Paths

Paths in HDF5

HDF5 files are structured much like a Unix filesystem, so everything can be referenced with a POSIX style path, which look like '/pyth/hf'. Unlike a Windows path, forward slashes ('/') are used as directory separators instead of backward slashes ('\\') and the base of the file system is just '/' instead of something like 'C:\\'. In the language of HDF5, what we call directories and files in filesystems are called groups and datasets.

Limitations of HDF5 Paths

The HDF5 format and library do not support having Dataset or Group names containing nulls ('\x00'), containing forward slashes ('/'), or starting out with one or more periods ('.').

Solution - Escaping

New in version 0.2: Ability to escape characters not allowed in Group or Dataset names.

Warning

Before version 0.2, no escaping is supported and errors are thrown when a workaround cannot be found.

In order to work around these limitations in HDF5 Dataset and Group names, the ability to escape these characters is provided. They are escaped as hexidecimal specifications or as doubling, which is fairly standard. The conversions are

Name

Character

Escaped

null

'\x00'

'\\x00'

forward slash

'/'

'\\x2f'

backward slash

'\\'

'\\\\'

The backward slash has to be escaped or else it will be impossible to accurately unescape.

When unescaping, all the hex and unicode escapes allowed in python strings as well as how backward slashes are entered are used.

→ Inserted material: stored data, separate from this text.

-- pv_equiv track=rewrite | github.com/xenophobed/isA_MCP | tools/services/user_service/services/analytics/ml/user_behavior_analytics/sub_services/user_needs_predictor.py | _predict_context_needs
-- ===== SOURCE A (Python) =====
-- from typing import Dict, Any, List, Optional, TYPE_CHECKING
--
-- def _predict_context_needs(
--
--     context: Dict[str, Any],
--     current_session: Optional[Dict[str, Any]],
--     predicted_tasks: List[str]
-- ) -> Dict[str, Any]:
--     """Predict context information needs"""
--     context_needs = {
--         "session_continuity": False,
--         "memory_context": False,
--         "user_preferences": False,
--         "historical_data": False,
--         "external_data": False
--     }
--
--     # Session continuity needs
--     if current_session and current_session.get("message_count", 0) > 0:
--         context_needs["session_continuity"] = True
--
--     # Memory context needs for certain tasks
--     memory_tasks = ["memory_search", "context_retrieval", "task_continuation", "research"]
--     if any(task in predicted_tasks for task in memory_tasks):
--         context_needs["memory_context"] = True
--
--     # User preferences for personalized tasks
--     personalized_tasks = ["visualization", "analysis", "summarization"]
--     if any(task in predicted_tasks for task in personalized_tasks):
--         context_needs["user_preferences"] = True
--
--     # Historical data for analytical tasks
--     analytical_tasks = ["data_analysis", "statistical_analysis", "trend_analysis"]
--     if any(task in predicted_tasks for task in analytical_tasks):
--         context_needs["historical_data"] = True
--
--     # External data for research tasks
--     research_tasks = ["research", "information_search", "fact_checking"]
--     if any(task in predicted_tasks for task in research_tasks):
--         context_needs["external_data"] = True
--
--     return context_needs
-- ===== SOURCE B (Python) =====
-- # Table-driven rewrite: one pass over predicted_tasks with a precomputed
-- # task -> [needs] map, instead of five separate any()-scans.
-- _NEED_TABLE = {
--     "memory_search": ["memory_context"],
--     "context_retrieval": ["memory_context"],
--     "task_continuation": ["memory_context"],
--     "research": ["memory_context", "external_data"],
--     "visualization": ["user_preferences"],
--     "analysis": ["user_preferences"],
--     "summarization": ["user_preferences"],
--     "data_analysis": ["historical_data"],
--     "statistical_analysis": ["historical_data"],
--     "trend_analysis": ["historical_data"],
--     "information_search": ["external_data"],
--     "fact_checking": ["external_data"],
-- }
--
-- def _predict_context_needs(context, current_session, predicted_tasks):
--     context_needs = {
--         "session_continuity": False,
--         "memory_context": False,
--         "user_preferences": False,
--         "historical_data": False,
--         "external_data": False
--     }
--     if current_session and current_session.get("message_count", 0) > 0:
--         context_needs["session_continuity"] = True
--     for task in predicted_tasks:
--         for need in _NEED_TABLE.get(task, []):
--             context_needs[need] = True
--     return context_needs
-- ===== Notes on version B (the rewrite author's own statement) =====
-- stated objective: simpler
-- what changed: Replaces the five hard-coded any()-scans over need-category task lists with a single pass over predicted_tasks driven by a precomputed task-to-needs table (inverting the loop nesting; 'research' maps to two needs).
import Mathlib
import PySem

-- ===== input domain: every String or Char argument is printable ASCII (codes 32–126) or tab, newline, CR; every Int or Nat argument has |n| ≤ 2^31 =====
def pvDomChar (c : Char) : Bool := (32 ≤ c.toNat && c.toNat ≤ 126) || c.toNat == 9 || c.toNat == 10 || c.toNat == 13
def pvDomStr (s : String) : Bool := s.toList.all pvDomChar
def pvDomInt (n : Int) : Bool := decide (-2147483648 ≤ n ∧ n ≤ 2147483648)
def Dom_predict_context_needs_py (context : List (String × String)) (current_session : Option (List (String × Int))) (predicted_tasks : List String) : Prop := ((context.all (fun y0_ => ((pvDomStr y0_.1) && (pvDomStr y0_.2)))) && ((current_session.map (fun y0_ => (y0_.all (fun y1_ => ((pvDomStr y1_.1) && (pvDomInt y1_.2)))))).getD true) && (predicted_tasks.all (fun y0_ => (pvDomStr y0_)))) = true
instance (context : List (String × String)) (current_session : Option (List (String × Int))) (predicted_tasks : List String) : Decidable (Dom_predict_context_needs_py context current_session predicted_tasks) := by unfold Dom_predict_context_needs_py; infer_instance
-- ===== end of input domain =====

-- B replaces A's five any()-scans over need-category task lists by one pass over
-- predicted_tasks driven by a precomputed task -> needs table (objective: simpler).

-- ===== PORT A =====
-- truthiness of current_session and the message_count check, shared by both ports verbatim
def pvSessionFlag (current_session : Option (List (String × Int))) : Bool :=
  match current_session with
  | none => false
  | some s => decide (s ≠ []) && decide (0 < (PySem.Dict.mk s).getD "message_count" 0)

def predict_context_needs_py (context : List (String × String)) (current_session : Option (List (String × Int))) (predicted_tasks : List String) : List (String × Bool) :=
  let context_needs : PySem.Dict String Bool := PySem.Dict.mk
    [("session_continuity", false), ("memory_context", false), ("user_preferences", false),
     ("historical_data", false), ("external_data", false)]
  let context_needs := if pvSessionFlag current_session then context_needs.insert "session_continuity" true else context_needs
  let memory_tasks := ["memory_search", "context_retrieval", "task_continuation", "research"]
  let context_needs := if memory_tasks.any (fun task => predicted_tasks.contains task) then context_needs.insert "memory_context" true else context_needs
  let personalized_tasks := ["visualization", "analysis", "summarization"]
  let context_needs := if personalized_tasks.any (fun task => predicted_tasks.contains task) then context_needs.insert "user_preferences" true else context_needs
  let analytical_tasks := ["data_analysis", "statistical_analysis", "trend_analysis"]
  let context_needs := if analytical_tasks.any (fun task => predicted_tasks.contains task) then context_needs.insert "historical_data" true else context_needs
  let research_tasks := ["research", "information_search", "fact_checking"]
  let context_needs := if research_tasks.any (fun task => predicted_tasks.contains task) then context_needs.insert "external_data" true else context_needs
  context_needs.items

-- ===== PORT B =====
def pvNeedTable : PySem.Dict String (List String) := PySem.Dict.mk
  [("memory_search", ["memory_context"]), ("context_retrieval", ["memory_context"]),
   ("task_continuation", ["memory_context"]), ("research", ["memory_context", "external_data"]),
   ("visualization", ["user_preferences"]), ("analysis", ["user_preferences"]),
   ("summarization", ["user_preferences"]), ("data_analysis", ["historical_data"]),
   ("statistical_analysis", ["historical_data"]), ("trend_analysis", ["historical_data"]),
   ("information_search", ["external_data"]), ("fact_checking", ["external_data"])]

def predict_context_needs_py_alt (context : List (String × String)) (current_session : Option (List (String × Int))) (predicted_tasks : List String) : List (String × Bool) :=
  let context_needs : PySem.Dict String Bool := PySem.Dict.mk
    [("session_continuity", false), ("memory_context", false), ("user_preferences", false),
     ("historical_data", false), ("external_data", false)]
  let context_needs := if pvSessionFlag current_session then context_needs.insert "session_continuity" true else context_needs
  let context_needs := predicted_tasks.foldl
    (fun nds task => (pvNeedTable.getD task []).foldl (fun m need => m.insert need true) nds)
    context_needs
  context_needs.items

-- ===== PRECONDITION & SPEC =====
def Spec_predict_context_needs_py (context : List (String × String)) (current_session : Option (List (String × Int))) (predicted_tasks : List String) (out : List (String × Bool)) : Prop := out = predict_context_needs_py_alt context current_session predicted_tasks
instance (context : List (String × String)) (current_session : Option (List (String × Int))) (predicted_tasks : List String) (out : List (String × Bool)) : Decidable (Spec_predict_context_needs_py context current_session predicted_tasks out) := by unfold Spec_predict_context_needs_py; infer_instance

-- ===== CLAIM (what is proved, stated in full; the proofs are below) =====
def Claim_equal_predict_context_needs_py : Prop := ∀ (context : List (String × String)) (current_session : Option (List (String × Int))) (predicted_tasks : List String), Dom_predict_context_needs_py context current_session predicted_tasks → Spec_predict_context_needs_py context current_session predicted_tasks (predict_context_needs_py context current_session predicted_tasks)

-- ===== LEMMAS AND PROOFS =====

-- the five-key needs dict with given flag values
def pvNeeds (b1 b2 b3 b4 b5 : Bool) : PySem.Dict String Bool := PySem.Dict.mk
  [("session_continuity", b1), ("memory_context", b2), ("user_preferences", b3),
   ("historical_data", b4), ("external_data", b5)]

theorem pv_step (task : String) (b1 b2 b3 b4 b5 : Bool) :
    (pvNeedTable.getD task []).foldl (fun m need => m.insert need true) (pvNeeds b1 b2 b3 b4 b5)
      = pvNeeds b1
          (b2 || ["memory_search", "context_retrieval", "task_continuation", "research"].contains task)
          (b3 || ["visualization", "analysis", "summarization"].contains task)
          (b4 || ["data_analysis", "statistical_analysis", "trend_analysis"].contains task)
          (b5 || ["research", "information_search", "fact_checking"].contains task) := by
  by_cases h1 : task = "memory_search"
  · subst h1; revert b1 b2 b3 b4 b5; decide
  by_cases h2 : task = "context_retrieval"
  · subst h2; revert b1 b2 b3 b4 b5; decide
  by_cases h3 : task = "task_continuation"
  · subst h3; revert b1 b2 b3 b4 b5; decide
  by_cases h4 : task = "research"
  · subst h4; revert b1 b2 b3 b4 b5; decide
  by_cases h5 : task = "visualization"
  · subst h5; revert b1 b2 b3 b4 b5; decide
  by_cases h6 : task = "analysis"
  · subst h6; revert b1 b2 b3 b4 b5; decide
  by_cases h7 : task = "summarization"
  · subst h7; revert b1 b2 b3 b4 b5; decide
  by_cases h8 : task = "data_analysis"
  · subst h8; revert b1 b2 b3 b4 b5; decide
  by_cases h9 : task = "statistical_analysis"
  · subst h9; revert b1 b2 b3 b4 b5; decide
  by_cases h10 : task = "trend_analysis"
  · subst h10; revert b1 b2 b3 b4 b5; decide
  by_cases h11 : task = "information_search"
  · subst h11; revert b1 b2 b3 b4 b5; decide
  by_cases h12 : task = "fact_checking"
  · subst h12; revert b1 b2 b3 b4 b5; decide
  have g : pvNeedTable.getD task [] = [] := by
    simp [pvNeedTable, PySem.Dict.getD_eq_get?_getD, PySem.Dict.get?, beq_iff_eq,
      Ne.symm h1, Ne.symm h2, Ne.symm h3, Ne.symm h4, Ne.symm h5, Ne.symm h6, Ne.symm h7, Ne.symm h8, Ne.symm h9, Ne.symm h10, Ne.symm h11, Ne.symm h12]
  rw [g]
  simp [List.contains_eq_mem, h1, h2, h3, h4, h5, h6, h7, h8, h9, h10, h11, h12]

theorem pv_fold (l : List String) (b1 b2 b3 b4 b5 : Bool) :
    l.foldl (fun nds task => (pvNeedTable.getD task []).foldl (fun m need => m.insert need true) nds)
        (pvNeeds b1 b2 b3 b4 b5)
      = pvNeeds b1
          (b2 || l.any (["memory_search", "context_retrieval", "task_continuation", "research"].contains ·))
          (b3 || l.any (["visualization", "analysis", "summarization"].contains ·))
          (b4 || l.any (["data_analysis", "statistical_analysis", "trend_analysis"].contains ·))
          (b5 || l.any (["research", "information_search", "fact_checking"].contains ·)) := by
  induction l generalizing b2 b3 b4 b5 with
  | nil => simp
  | cons t ts ih =>
    simp only [List.foldl_cons, pv_step, ih, List.any_cons, Bool.or_assoc]

theorem pv_any_comm (xs ys : List String) :
    xs.any (fun x => ys.contains x) = ys.any (fun y => xs.contains y) := by
  rw [Bool.eq_iff_iff]
  constructor <;>
  · simp only [List.any_eq_true]
    rintro ⟨x, hx, hc⟩
    exact ⟨x, by simpa using hc, by simpa using hx⟩

theorem pv_init :
    (PySem.Dict.mk [("session_continuity", false), ("memory_context", false), ("user_preferences", false),
      ("historical_data", false), ("external_data", false)] : PySem.Dict String Bool)
      = pvNeeds false false false false false := rfl

theorem pv_if_sess (c : Bool) :
    (if c then (pvNeeds false false false false false).insert "session_continuity" true
     else pvNeeds false false false false false) = pvNeeds c false false false false := by
  cases c <;> decide

theorem pv_if_mem (c s1 : Bool) :
    (if c then (pvNeeds s1 false false false false).insert "memory_context" true
     else pvNeeds s1 false false false false) = pvNeeds s1 c false false false := by
  cases c <;> cases s1 <;> decide

theorem pv_if_pref (c s1 m : Bool) :
    (if c then (pvNeeds s1 m false false false).insert "user_preferences" true
     else pvNeeds s1 m false false false) = pvNeeds s1 m c false false := by
  cases c <;> cases s1 <;> cases m <;> decide

theorem pv_if_hist (c s1 m p : Bool) :
    (if c then (pvNeeds s1 m p false false).insert "historical_data" true
     else pvNeeds s1 m p false false) = pvNeeds s1 m p c false := by
  cases c <;> cases s1 <;> cases m <;> cases p <;> decide

theorem pv_if_ext (c s1 m p a : Bool) :
    (if c then (pvNeeds s1 m p a false).insert "external_data" true
     else pvNeeds s1 m p a false) = pvNeeds s1 m p a c := by
  cases c <;> cases s1 <;> cases m <;> cases p <;> cases a <;> decide

-- ===== VERDICT (by name: the statement is the Claim_ definition above) =====
theorem predict_context_needs_py_spec : Claim_equal_predict_context_needs_py := by
  intro context current_session predicted_tasks _
  unfold Spec_predict_context_needs_py
  simp only [predict_context_needs_py, predict_context_needs_py_alt]
  rw [pv_init, pv_if_sess, pv_if_mem, pv_if_pref, pv_if_hist, pv_if_ext, pv_fold]
  simp only [Bool.false_or]
  rw [pv_any_comm predicted_tasks ["memory_search", "context_retrieval", "task_continuation", "research"],
      pv_any_comm predicted_tasks ["visualization", "analysis", "summarization"],
      pv_any_comm predicted_tasks ["data_analysis", "statistical_analysis", "trend_analysis"],
      pv_any_comm predicted_tasks ["research", "information_search", "fact_checking"]]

They are

Escape

Kind

Conversion

'\\\\'

double backslash

'\\'

'\\xYY'

hex

chr(N)

'\\uYYYY'

unicode

chr(N)

'\\UYYYYYYYY'

unicode

chr(N)

Where the Y are hexidecimal digits and N is the value of the hexidecimal number (the unicode character codepoint).

Supported Paths

Paths can be given in a number of ways.

No Escaping

The path is given as a str, bytes, or pathlib.PurePath. It is the responsibility of the caller to make sure all escaping has been done. Forward slashes are interpreted as path separators.

Escaping

The path is given as an iterable (e.g. list, tuple, etc.) of separated parts of the path (split at the separators) which must each be str, bytes, and pathlib.PurePath. These parts will each be escaped before being joined.

Escaping/Unescaping Functions

New in version 0.2: The functions described here.

pathesc.escape_path() is the function to escape an individual part of a path with.

pathesc.unescape_path() is the function to unescape a path.

pathesc.process_path() is a function that will take a path of any form, escape it if it is meant to be escaped, and get the Group that the target of the path is in as well as the name of the target inside that Group the path is pointing at.